### RECORDS PROVIDED
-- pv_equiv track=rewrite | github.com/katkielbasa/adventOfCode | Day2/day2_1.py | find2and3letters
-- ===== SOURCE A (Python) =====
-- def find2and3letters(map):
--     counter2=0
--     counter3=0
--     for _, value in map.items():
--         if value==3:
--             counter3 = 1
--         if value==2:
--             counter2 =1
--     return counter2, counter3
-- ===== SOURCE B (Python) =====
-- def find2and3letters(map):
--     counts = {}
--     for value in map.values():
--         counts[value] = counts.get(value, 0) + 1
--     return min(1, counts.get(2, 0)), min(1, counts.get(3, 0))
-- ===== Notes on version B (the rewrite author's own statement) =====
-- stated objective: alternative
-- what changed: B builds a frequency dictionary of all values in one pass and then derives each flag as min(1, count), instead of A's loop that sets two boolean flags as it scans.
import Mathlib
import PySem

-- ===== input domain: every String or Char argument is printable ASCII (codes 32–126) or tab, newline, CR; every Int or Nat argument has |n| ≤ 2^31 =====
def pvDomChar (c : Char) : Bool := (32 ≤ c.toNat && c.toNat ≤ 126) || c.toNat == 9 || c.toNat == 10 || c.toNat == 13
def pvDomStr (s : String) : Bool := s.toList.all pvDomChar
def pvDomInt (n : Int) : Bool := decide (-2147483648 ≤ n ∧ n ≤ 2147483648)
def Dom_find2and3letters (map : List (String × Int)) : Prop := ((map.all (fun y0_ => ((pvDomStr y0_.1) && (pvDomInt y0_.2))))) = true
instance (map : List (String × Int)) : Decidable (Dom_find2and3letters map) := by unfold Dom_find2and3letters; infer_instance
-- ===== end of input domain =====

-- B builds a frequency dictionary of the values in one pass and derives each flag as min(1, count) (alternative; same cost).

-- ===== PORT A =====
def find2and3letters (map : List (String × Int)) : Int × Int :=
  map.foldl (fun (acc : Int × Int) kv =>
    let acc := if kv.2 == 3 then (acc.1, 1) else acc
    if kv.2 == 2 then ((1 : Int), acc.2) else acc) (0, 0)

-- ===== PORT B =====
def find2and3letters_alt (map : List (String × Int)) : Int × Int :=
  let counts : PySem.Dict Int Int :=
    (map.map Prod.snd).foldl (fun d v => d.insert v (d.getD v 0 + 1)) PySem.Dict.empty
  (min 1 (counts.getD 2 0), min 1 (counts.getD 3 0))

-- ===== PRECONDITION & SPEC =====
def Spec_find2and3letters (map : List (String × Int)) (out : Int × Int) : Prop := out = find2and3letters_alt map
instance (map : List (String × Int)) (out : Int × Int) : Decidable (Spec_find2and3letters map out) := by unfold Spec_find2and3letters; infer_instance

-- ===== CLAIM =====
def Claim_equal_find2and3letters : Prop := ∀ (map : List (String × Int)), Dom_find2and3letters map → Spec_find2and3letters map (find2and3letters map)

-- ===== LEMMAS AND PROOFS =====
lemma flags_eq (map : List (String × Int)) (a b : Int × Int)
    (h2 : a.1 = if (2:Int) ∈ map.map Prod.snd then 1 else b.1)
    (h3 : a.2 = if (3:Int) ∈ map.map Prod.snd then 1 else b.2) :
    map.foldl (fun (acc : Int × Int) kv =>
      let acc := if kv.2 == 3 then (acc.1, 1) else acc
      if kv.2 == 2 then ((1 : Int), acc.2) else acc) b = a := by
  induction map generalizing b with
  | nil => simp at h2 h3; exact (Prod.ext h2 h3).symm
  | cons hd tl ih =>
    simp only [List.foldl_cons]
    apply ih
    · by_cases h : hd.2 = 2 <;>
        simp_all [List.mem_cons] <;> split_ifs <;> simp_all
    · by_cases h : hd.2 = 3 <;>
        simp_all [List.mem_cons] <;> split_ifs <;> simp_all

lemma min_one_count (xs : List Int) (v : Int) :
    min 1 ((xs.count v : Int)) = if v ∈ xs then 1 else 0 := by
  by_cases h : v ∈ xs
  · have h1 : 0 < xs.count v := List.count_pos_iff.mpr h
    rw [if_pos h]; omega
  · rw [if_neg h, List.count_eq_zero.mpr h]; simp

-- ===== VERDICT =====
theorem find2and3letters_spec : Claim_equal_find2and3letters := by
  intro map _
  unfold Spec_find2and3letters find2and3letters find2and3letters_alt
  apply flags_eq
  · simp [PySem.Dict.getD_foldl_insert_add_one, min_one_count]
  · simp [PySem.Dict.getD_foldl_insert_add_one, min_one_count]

* * *

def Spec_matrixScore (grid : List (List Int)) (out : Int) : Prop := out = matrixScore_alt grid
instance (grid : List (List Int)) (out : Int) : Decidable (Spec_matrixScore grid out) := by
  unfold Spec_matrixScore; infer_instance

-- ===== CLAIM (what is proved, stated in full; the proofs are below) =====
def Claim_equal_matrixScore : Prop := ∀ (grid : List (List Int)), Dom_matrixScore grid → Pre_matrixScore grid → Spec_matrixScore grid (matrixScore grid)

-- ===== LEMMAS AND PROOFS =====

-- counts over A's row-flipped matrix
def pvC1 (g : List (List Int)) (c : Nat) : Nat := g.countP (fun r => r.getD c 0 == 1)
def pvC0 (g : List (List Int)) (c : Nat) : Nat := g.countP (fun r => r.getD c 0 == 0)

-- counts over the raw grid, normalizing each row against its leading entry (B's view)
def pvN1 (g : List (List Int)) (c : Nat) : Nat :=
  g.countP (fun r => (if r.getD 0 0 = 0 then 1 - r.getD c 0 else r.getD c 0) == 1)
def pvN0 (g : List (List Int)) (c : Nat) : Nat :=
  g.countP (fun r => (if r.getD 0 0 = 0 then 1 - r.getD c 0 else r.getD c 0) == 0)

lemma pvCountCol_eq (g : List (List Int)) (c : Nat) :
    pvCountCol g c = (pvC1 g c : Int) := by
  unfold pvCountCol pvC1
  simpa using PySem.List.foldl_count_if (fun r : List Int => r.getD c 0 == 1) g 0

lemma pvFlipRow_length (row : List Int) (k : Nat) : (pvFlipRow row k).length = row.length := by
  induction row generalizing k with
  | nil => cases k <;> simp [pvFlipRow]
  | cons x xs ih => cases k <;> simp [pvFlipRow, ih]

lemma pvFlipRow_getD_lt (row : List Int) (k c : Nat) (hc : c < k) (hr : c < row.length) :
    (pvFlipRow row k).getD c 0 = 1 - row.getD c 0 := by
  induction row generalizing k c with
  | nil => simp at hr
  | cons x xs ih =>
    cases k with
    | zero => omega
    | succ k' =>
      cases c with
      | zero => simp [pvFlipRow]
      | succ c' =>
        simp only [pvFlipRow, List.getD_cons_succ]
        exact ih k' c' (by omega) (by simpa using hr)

### TO DO
Look above for the line holding "-- pv_equiv track=rewrite". Print it and every line after it, exactly, through the line holding "counts.get(value, 0) + 1".

### COMPLETED TASK
-- pv_equiv track=rewrite | github.com/katkielbasa/adventOfCode | Day2/day2_1.py | find2and3letters
-- ===== SOURCE A (Python) =====
-- def find2and3letters(map):
--     counter2=0
--     counter3=0
--     for _, value in map.items():
--         if value==3:
--             counter3 = 1
--         if value==2:
--             counter2 =1
--     return counter2, counter3
-- ===== SOURCE B (Python) =====
-- def find2and3letters(map):
--     counts = {}
--     for value in map.values():
--         counts[value] = counts.get(value, 0) + 1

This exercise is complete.